━━ Data extracts

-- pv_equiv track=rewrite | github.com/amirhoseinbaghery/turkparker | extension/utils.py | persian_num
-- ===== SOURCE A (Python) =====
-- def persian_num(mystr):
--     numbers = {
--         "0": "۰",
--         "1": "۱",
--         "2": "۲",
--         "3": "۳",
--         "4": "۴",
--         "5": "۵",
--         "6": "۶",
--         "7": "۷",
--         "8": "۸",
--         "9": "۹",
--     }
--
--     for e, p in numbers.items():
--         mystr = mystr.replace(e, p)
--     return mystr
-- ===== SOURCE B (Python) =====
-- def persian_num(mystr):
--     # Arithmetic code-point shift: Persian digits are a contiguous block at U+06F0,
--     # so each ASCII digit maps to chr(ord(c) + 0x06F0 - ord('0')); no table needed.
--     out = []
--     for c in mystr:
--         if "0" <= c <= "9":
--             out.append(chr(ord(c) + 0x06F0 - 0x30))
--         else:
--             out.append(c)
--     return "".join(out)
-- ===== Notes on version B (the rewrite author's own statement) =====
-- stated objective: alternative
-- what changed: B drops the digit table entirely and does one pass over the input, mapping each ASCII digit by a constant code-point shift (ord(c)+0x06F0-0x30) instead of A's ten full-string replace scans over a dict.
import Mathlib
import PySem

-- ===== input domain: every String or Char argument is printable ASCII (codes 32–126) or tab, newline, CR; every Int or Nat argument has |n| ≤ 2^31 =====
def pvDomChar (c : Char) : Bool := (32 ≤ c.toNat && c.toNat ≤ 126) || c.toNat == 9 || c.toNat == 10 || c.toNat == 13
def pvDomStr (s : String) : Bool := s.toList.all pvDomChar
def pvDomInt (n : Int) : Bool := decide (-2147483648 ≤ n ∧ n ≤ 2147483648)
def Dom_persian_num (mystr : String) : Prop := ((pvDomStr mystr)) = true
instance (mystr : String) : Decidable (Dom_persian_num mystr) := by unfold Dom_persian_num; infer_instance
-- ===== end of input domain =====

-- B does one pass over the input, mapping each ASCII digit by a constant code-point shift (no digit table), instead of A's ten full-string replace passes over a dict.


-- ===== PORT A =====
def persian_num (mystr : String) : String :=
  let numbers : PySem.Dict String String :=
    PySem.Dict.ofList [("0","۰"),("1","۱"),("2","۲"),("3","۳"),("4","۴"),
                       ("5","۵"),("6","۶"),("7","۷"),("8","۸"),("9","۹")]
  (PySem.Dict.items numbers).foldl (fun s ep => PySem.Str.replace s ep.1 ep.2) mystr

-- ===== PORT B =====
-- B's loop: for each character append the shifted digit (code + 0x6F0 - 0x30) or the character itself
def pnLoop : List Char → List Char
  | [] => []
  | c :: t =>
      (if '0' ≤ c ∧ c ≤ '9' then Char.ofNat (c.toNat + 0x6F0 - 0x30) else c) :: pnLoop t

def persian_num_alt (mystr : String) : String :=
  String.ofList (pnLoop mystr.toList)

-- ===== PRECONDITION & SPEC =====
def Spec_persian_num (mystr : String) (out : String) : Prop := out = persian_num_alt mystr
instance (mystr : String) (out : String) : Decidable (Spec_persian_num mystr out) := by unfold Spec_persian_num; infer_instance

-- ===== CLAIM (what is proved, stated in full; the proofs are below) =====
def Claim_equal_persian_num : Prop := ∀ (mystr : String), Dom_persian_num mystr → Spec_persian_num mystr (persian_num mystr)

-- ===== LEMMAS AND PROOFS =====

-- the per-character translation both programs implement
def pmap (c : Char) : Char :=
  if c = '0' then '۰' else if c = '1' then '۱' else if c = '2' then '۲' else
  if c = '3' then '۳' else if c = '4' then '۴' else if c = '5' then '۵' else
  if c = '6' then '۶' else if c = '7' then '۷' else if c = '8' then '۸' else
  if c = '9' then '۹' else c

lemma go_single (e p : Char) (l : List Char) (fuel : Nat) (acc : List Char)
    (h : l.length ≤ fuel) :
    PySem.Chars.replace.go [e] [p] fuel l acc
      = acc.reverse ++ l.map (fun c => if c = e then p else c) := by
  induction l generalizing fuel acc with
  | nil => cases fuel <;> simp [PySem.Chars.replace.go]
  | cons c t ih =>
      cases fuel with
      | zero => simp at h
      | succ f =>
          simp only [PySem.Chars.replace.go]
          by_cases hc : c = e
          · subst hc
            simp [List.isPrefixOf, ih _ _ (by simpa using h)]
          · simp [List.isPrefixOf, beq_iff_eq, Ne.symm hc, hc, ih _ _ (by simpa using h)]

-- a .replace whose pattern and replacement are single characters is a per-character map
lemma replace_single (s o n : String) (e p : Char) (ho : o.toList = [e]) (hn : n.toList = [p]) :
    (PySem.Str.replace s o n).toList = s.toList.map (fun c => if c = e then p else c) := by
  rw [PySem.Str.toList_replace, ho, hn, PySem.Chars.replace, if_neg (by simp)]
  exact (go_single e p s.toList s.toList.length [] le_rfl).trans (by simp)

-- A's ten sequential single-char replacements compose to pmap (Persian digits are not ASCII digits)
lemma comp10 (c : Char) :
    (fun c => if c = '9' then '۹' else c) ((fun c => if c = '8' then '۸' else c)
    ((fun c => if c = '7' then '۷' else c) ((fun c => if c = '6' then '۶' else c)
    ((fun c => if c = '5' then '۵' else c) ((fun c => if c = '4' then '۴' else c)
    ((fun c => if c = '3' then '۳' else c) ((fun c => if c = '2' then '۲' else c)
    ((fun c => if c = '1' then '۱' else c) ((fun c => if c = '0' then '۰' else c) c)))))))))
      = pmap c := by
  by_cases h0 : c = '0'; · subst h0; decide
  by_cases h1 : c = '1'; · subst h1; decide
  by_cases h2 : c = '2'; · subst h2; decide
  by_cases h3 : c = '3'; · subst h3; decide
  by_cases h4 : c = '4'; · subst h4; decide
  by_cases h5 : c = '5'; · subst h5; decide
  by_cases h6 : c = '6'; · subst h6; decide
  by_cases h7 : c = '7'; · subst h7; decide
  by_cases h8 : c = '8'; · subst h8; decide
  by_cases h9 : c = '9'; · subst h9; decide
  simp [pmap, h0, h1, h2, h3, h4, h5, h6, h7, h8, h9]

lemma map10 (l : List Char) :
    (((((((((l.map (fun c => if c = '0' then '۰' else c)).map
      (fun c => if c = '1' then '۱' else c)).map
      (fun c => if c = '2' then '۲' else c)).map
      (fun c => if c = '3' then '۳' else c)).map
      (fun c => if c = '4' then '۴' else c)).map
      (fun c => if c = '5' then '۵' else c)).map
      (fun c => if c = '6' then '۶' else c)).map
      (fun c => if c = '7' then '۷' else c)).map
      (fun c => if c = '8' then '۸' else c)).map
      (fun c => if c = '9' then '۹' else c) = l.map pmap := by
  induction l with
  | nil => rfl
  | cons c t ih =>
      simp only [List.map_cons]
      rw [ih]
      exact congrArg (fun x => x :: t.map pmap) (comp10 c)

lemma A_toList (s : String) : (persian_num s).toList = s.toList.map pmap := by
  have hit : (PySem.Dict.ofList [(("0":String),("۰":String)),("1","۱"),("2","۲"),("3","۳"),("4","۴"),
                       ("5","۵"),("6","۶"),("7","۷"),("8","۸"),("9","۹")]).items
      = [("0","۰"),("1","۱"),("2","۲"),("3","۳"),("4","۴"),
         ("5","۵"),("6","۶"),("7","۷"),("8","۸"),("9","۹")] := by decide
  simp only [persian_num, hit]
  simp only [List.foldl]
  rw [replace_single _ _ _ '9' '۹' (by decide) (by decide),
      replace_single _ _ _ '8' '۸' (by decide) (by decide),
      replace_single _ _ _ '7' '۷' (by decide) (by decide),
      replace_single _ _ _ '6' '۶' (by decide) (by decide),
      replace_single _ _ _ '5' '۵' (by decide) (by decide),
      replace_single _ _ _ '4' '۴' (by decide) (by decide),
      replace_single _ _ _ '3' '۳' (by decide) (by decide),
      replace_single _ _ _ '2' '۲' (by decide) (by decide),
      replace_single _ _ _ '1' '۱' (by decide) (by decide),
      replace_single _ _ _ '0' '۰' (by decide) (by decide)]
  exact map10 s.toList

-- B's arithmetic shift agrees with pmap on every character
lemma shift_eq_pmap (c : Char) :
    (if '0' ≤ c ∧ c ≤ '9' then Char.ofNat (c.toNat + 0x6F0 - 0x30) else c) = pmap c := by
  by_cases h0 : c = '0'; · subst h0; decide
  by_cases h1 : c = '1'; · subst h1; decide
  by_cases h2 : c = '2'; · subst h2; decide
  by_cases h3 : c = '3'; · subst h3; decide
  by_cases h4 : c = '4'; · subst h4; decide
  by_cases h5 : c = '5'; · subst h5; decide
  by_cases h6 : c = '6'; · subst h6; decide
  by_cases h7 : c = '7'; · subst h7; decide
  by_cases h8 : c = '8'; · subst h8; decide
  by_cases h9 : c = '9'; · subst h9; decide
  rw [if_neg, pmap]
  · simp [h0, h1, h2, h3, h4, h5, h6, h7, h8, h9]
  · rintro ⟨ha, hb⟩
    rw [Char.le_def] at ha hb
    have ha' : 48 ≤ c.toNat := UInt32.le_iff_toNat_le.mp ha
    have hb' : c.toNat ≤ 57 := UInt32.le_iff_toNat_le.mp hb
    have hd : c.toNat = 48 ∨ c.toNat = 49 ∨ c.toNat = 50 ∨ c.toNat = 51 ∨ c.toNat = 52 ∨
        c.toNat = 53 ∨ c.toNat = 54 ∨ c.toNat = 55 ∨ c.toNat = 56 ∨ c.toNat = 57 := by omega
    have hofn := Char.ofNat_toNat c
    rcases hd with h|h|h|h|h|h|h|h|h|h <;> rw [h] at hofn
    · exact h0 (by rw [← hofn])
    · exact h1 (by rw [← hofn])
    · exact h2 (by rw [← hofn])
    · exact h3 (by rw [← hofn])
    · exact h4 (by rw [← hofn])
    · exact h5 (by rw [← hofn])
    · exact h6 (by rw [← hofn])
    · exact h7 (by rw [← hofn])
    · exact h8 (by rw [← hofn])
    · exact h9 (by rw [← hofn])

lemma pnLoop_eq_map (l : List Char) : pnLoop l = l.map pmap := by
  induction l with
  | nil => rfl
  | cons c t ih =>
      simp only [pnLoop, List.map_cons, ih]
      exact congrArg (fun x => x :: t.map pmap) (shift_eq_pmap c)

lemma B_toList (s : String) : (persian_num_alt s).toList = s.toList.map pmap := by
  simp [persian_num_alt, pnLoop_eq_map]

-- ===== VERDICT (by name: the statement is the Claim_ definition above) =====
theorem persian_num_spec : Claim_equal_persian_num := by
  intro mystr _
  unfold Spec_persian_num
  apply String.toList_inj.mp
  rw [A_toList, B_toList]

━━━━

-- Exercise --
Return every line from the records above that holds the word "digits".

-- Solution below --
--     # Arithmetic code-point shift: Persian digits are a contiguous block at U+06F0,
-- A's ten sequential single-char replacements compose to pmap (Persian digits are not ASCII digits)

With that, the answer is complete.